Speaking in Coimbatore on September 18, 2025, ISRO chairman Dr. V Narayanan stated that roughly 85% of the research needed for India’s first human spaceflight program, Gaganyaan, had been finished.
He emphasized that the mission continues to be ISRO’s top priority and that key technical systems, including abort demonstration sequences, life-support architecture, heat-shield testing, and crew module validation, are getting close to complete readiness.
Vyommitra, the AI-enabled humanoid robot, is slated to fly before the end of this year as part of a crew-environment simulation experiment.
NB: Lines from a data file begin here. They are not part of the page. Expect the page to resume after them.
-- pv_equiv track=rewrite | github.com/ENFStudios/mister-companion-macos | core/update_all_config.py | remove_section_from_lines
-- ===== SOURCE A (Python) =====
-- def remove_section_from_lines(lines, section):
--     new_lines = []
--     skip = False
--
--     for line in lines:
--         stripped = line.strip()
--
--         if stripped.startswith("[") and stripped.endswith("]"):
--             skip = stripped.strip("[]") == section
--
--         if not skip:
--             new_lines.append(line)
--
--     return new_lines
-- ===== SOURCE B (Python) =====
-- def remove_section_from_lines(lines, section):
--     # Split into contiguous groups, starting a new group at each header line;
--     # keep every group whose header does not name `section`.
--     groups = []
--     current = []
--     for line in lines:
--         stripped = line.strip()
--         if stripped.startswith("[") and stripped.endswith("]"):
--             groups.append(current)
--             current = [line]
--         else:
--             current.append(line)
--     groups.append(current)
--
--     out = []
--     for g in groups:
--         if g:
--             head = g[0].strip()
--             if head.startswith("[") and head.endswith("]") and head.strip("[]") == section:
--                 continue
--         out.extend(g)
--     return out
-- ===== Notes on version B (the rewrite author's own statement) =====
-- stated objective: alternative
-- what changed: B splits the lines into contiguous header-delimited groups first and then concatenates the groups whose header does not name the section, instead of A's single pass with a running skip flag.
import Mathlib
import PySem

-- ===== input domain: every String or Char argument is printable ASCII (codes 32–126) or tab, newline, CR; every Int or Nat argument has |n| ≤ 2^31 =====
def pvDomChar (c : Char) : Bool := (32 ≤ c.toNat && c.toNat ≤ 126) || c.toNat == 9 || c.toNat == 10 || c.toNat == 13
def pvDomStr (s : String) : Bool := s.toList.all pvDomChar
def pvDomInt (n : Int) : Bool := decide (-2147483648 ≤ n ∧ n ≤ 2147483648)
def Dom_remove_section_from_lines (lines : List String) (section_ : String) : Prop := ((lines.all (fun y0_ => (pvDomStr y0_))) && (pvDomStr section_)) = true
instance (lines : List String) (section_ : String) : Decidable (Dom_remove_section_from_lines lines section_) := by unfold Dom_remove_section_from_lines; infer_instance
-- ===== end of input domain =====

-- B splits the lines into contiguous header-delimited groups and concatenates the
-- groups whose header does not name the section, instead of A's running skip flag (alternative decomposition, same cost).

-- ===== PORT A =====
-- A: one pass with accumulator new_lines and a running boolean skip flag.
def remove_section_from_lines (lines : List String) (section_ : String) : List String :=
  (lines.foldl
    (fun (st : List String × Bool) line =>
      let stripped := PySem.Str.strip line
      let skip :=
        if PySem.Str.startswith stripped "[" && PySem.Str.endswith stripped "]" then
          PySem.Str.stripChars stripped "[]" == section_
        else st.2
      if !skip then (st.1 ++ [line], skip) else (st.1, skip))
    ([], false)).1

-- ===== PORT B =====
-- Source B helper shape: header test on the stripped line
def pvIsHeader (line : String) : Bool :=
  let stripped := PySem.Str.strip line
  PySem.Str.startswith stripped "[" && PySem.Str.endswith stripped "]"

-- Source B's per-group test: nonempty group whose head is a header naming section_
def pvDropGroup (section_ : String) (g : List String) : Bool :=
  match g with
  | [] => false
  | h :: _ =>
    let head := PySem.Str.strip h
    PySem.Str.startswith head "[" && PySem.Str.endswith head "]"
      && (PySem.Str.stripChars head "[]" == section_)

def remove_section_from_lines_alt (lines : List String) (section_ : String) : List String :=
  let st := lines.foldl
    (fun (st : List (List String) × List String) line =>
      if pvIsHeader line then (st.1 ++ [st.2], [line]) else (st.1, st.2 ++ [line]))
    ([], [])
  let groups := st.1 ++ [st.2]
  groups.foldl (fun out g => if pvDropGroup section_ g then out else out ++ g) []

-- ===== PRECONDITION & SPEC =====
def Spec_remove_section_from_lines (lines : List String) (section_ : String) (out : List String) : Prop := out = remove_section_from_lines_alt lines section_
instance (lines : List String) (section_ : String) (out : List String) : Decidable (Spec_remove_section_from_lines lines section_ out) := by unfold Spec_remove_section_from_lines; infer_instance

-- ===== CLAIM (what is proved, stated in full; the proofs are below) =====
def Claim_equal_remove_section_from_lines : Prop := ∀ (lines : List String) (section_ : String), Dom_remove_section_from_lines lines section_ → Spec_remove_section_from_lines lines section_ (remove_section_from_lines lines section_)

-- ===== LEMMAS AND PROOFS =====

-- whether a header line names section_
def pvMatch (section_ line : String) : Bool :=
  PySem.Str.stripChars (PySem.Str.strip line) "[]" == section_

-- reference recursion: result of A's loop from a given skip state
def pvRef (section_ : String) : Bool → List String → List String
  | _, [] => []
  | skip, l :: ls =>
    if pvIsHeader l then
      if pvMatch section_ l then pvRef section_ true ls else l :: pvRef section_ false ls
    else if skip then pvRef section_ skip ls else l :: pvRef section_ skip ls

lemma pvA_fold (section_ : String) (ls : List String) :
    ∀ (acc : List String) (skip : Bool),
      (ls.foldl
        (fun (st : List String × Bool) line =>
          let stripped := PySem.Str.strip line
          let skip :=
            if PySem.Str.startswith stripped "[" && PySem.Str.endswith stripped "]" then
              PySem.Str.stripChars stripped "[]" == section_
            else st.2
          if !skip then (st.1 ++ [line], skip) else (st.1, skip))
        (acc, skip)).1 = acc ++ pvRef section_ skip ls := by
  induction ls with
  | nil => intro acc skip; simp [pvRef]
  | cons l ls ih =>
    intro acc skip
    by_cases h : pvIsHeader l
    · have h' : (PySem.Str.startswith (PySem.Str.strip l) "[" && PySem.Str.endswith (PySem.Str.strip l) "]") = true := h
      by_cases hm : pvMatch section_ l
      · have hm' : (PySem.Str.stripChars (PySem.Str.strip l) "[]" == section_) = true := hm
        simp only [List.foldl_cons, pvRef, h, h', hm, hm', if_true, Bool.not_true,
          Bool.false_eq_true, ite_false, ih]
      · have hmf : pvMatch section_ l = false := by simpa using hm
        have hm' : (PySem.Str.stripChars (PySem.Str.strip l) "[]" == section_) = false := hmf
        simp only [List.foldl_cons, pvRef, h, h', hmf, hm', if_true, Bool.not_false,
          Bool.false_eq_true, ite_false, ih]
        simp
    · have h' : (PySem.Str.startswith (PySem.Str.strip l) "[" && PySem.Str.endswith (PySem.Str.strip l) "]") = false := by
        simpa [pvIsHeader] using h
      have hb : pvIsHeader l = false := by simpa using h
      cases skip with
      | true =>
        simp only [List.foldl_cons, pvRef, hb, h', Bool.false_eq_true, ite_false, Bool.not_true,
          ite_true, ih]
      | false =>
        simp only [List.foldl_cons, pvRef, hb, h', Bool.false_eq_true, ite_false, Bool.not_false,
          ite_true, ih]
        simp

-- the groups Source B's first loop produces, as a recursion
def pvMkGroups : List String → List String → List (List String)
  | cur, [] => [cur]
  | cur, l :: ls =>
    if pvIsHeader l then cur :: pvMkGroups [l] ls else pvMkGroups (cur ++ [l]) ls

lemma pvB_fold1 (ls : List String) :
    ∀ (gs : List (List String)) (cur : List String),
      (ls.foldl
        (fun (st : List (List String) × List String) line =>
          if pvIsHeader line then (st.1 ++ [st.2], [line]) else (st.1, st.2 ++ [line]))
        (gs, cur)).1
      ++ [(ls.foldl
        (fun (st : List (List String) × List String) line =>
          if pvIsHeader line then (st.1 ++ [st.2], [line]) else (st.1, st.2 ++ [line]))
        (gs, cur)).2]
      = gs ++ pvMkGroups cur ls := by
  induction ls with
  | nil => intro gs cur; simp [pvMkGroups]
  | cons l ls ih =>
    intro gs cur
    by_cases h : pvIsHeader l
    · simp [List.foldl_cons, h, pvMkGroups, ih]
    · simp [List.foldl_cons, h, pvMkGroups, ih]

-- concatenation of the kept groups
def pvKeep (section_ : String) (gs : List (List String)) : List String :=
  (gs.filter (fun g => !pvDropGroup section_ g)).flatten

lemma pvB_fold2 (section_ : String) (gs : List (List String)) :
    ∀ (acc : List String),
      gs.foldl (fun out g => if pvDropGroup section_ g then out else out ++ g) acc
        = acc ++ pvKeep section_ gs := by
  induction gs with
  | nil => intro acc; simp [pvKeep]
  | cons g gs ih =>
    intro acc
    by_cases h : pvDropGroup section_ g <;>
      simp [List.foldl_cons, h, pvKeep, ih]

lemma pvDrop_snoc (section_ : String) (cur : List String) (l : String)
    (h : pvIsHeader l = false) :
    pvDropGroup section_ (cur ++ [l]) = pvDropGroup section_ cur := by
  cases cur with
  | nil =>
    simp only [pvIsHeader] at h
    show (PySem.Str.startswith (PySem.Str.strip l) "[" && PySem.Str.endswith (PySem.Str.strip l) "]"
      && (PySem.Str.stripChars (PySem.Str.strip l) "[]" == section_)) = false
    rw [h, Bool.false_and]
  | cons a t => simp [pvDropGroup]

lemma pvDrop_single (section_ : String) (l : String) (h : pvIsHeader l = true) :
    pvDropGroup section_ [l] = pvMatch section_ l := by
  simp only [pvIsHeader] at h
  show (PySem.Str.startswith (PySem.Str.strip l) "[" && PySem.Str.endswith (PySem.Str.strip l) "]"
    && (PySem.Str.stripChars (PySem.Str.strip l) "[]" == section_)) = pvMatch section_ l
  rw [h, Bool.true_and]
  rfl

lemma pvKeep_cons (section_ : String) (g : List String) (gs : List (List String)) :
    pvKeep section_ (g :: gs)
      = (if pvDropGroup section_ g then [] else g) ++ pvKeep section_ gs := by
  by_cases h : pvDropGroup section_ g <;> simp [pvKeep, h]

lemma pvMain (section_ : String) (ls : List String) :
    ∀ (cur : List String),
      pvKeep section_ (pvMkGroups cur ls)
        = (if pvDropGroup section_ cur then [] else cur)
          ++ pvRef section_ (pvDropGroup section_ cur) ls := by
  induction ls with
  | nil =>
    intro cur
    by_cases h : pvDropGroup section_ cur <;> simp [pvMkGroups, pvKeep, pvRef, h]
  | cons l ls ih =>
    intro cur
    by_cases h : pvIsHeader l
    · rw [pvMkGroups, if_pos h, pvKeep_cons, ih, pvDrop_single section_ l h]
      conv_rhs => rw [pvRef]
      rw [if_pos h]
      by_cases hm : pvMatch section_ l
      · rw [if_pos hm, if_pos hm]; simp [hm]
      · have hmf : pvMatch section_ l = false := by simpa using hm
        rw [if_neg hm, if_neg hm]; simp [hmf]
    · have hb : pvIsHeader l = false := by simpa using h
      rw [pvMkGroups, if_neg (by simp [hb]), ih, pvDrop_snoc section_ cur l hb]
      conv_rhs => rw [pvRef]
      by_cases hc : pvDropGroup section_ cur <;> simp [hb, hc]

-- ===== VERDICT (by name: the statement is the Claim_ definition above) =====
theorem remove_section_from_lines_spec : Claim_equal_remove_section_from_lines := by
  intro lines section_ _
  unfold Spec_remove_section_from_lines remove_section_from_lines remove_section_from_lines_alt
  rw [pvA_fold section_ lines [] false, pvB_fold2]
  have h1 := pvB_fold1 lines [] []
  simp only [List.nil_append] at h1
  rw [show ((lines.foldl
        (fun (st : List (List String) × List String) line =>
          if pvIsHeader line then (st.1 ++ [st.2], [line]) else (st.1, st.2 ++ [line]))
        ([], [])).1
      ++ [(lines.foldl
        (fun (st : List (List String) × List String) line =>
          if pvIsHeader line then (st.1 ++ [st.2], [line]) else (st.1, st.2 ++ [line]))
        ([], [])).2]) = pvMkGroups [] lines from h1]
  rw [pvMain]
  simp [pvDropGroup]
The program will advance progressively through a series of unmanned missions, with the first one taking place in December 2025.
In keeping with accelerated timeframes for human-rated launch vehicles and deep space habitation systems, Narayanan emphasized that Gaganyaan will serve as a model for future ambitious projects, announcing for the first time that ISRO intends to send an Indian crewed trip to the Moon by March 2027.
In order to further autonomous operations on alien surfaces, the Moon program will build on concurrent developments from Chandrayaan-4, which intends to integrate Vyommitra into its lunar sample retrieval mission.
With cutting-edge high-resolution cameras and geophysical instruments prepared to be incorporated into the lunar missions, ISRO’s imaging and sensor capabilities are among the greatest in the world, the chairman emphasized.
He emphasized how artificial intelligence is becoming more and more integrated into ISRO’s research and development, both in spacecraft autonomy and mission planning, allowing for longer missions without constant Earth-based assistance.
Before the last crewed missions, the roadmap also calls for two further unmanned launches after December to test the systems for human spaceflight.
The remaining 15% of research is moving quickly, Narayanan emphasized, with enhanced docking systems, life-support sustainability for interplanetary travel, and crew safety redundancies being the main areas of attention.
Using both domestic ingenuity and cutting-edge AI-enabled space robotics, the announcement places India as just the fourth country with near-term capabilities for crewed lunar exploration.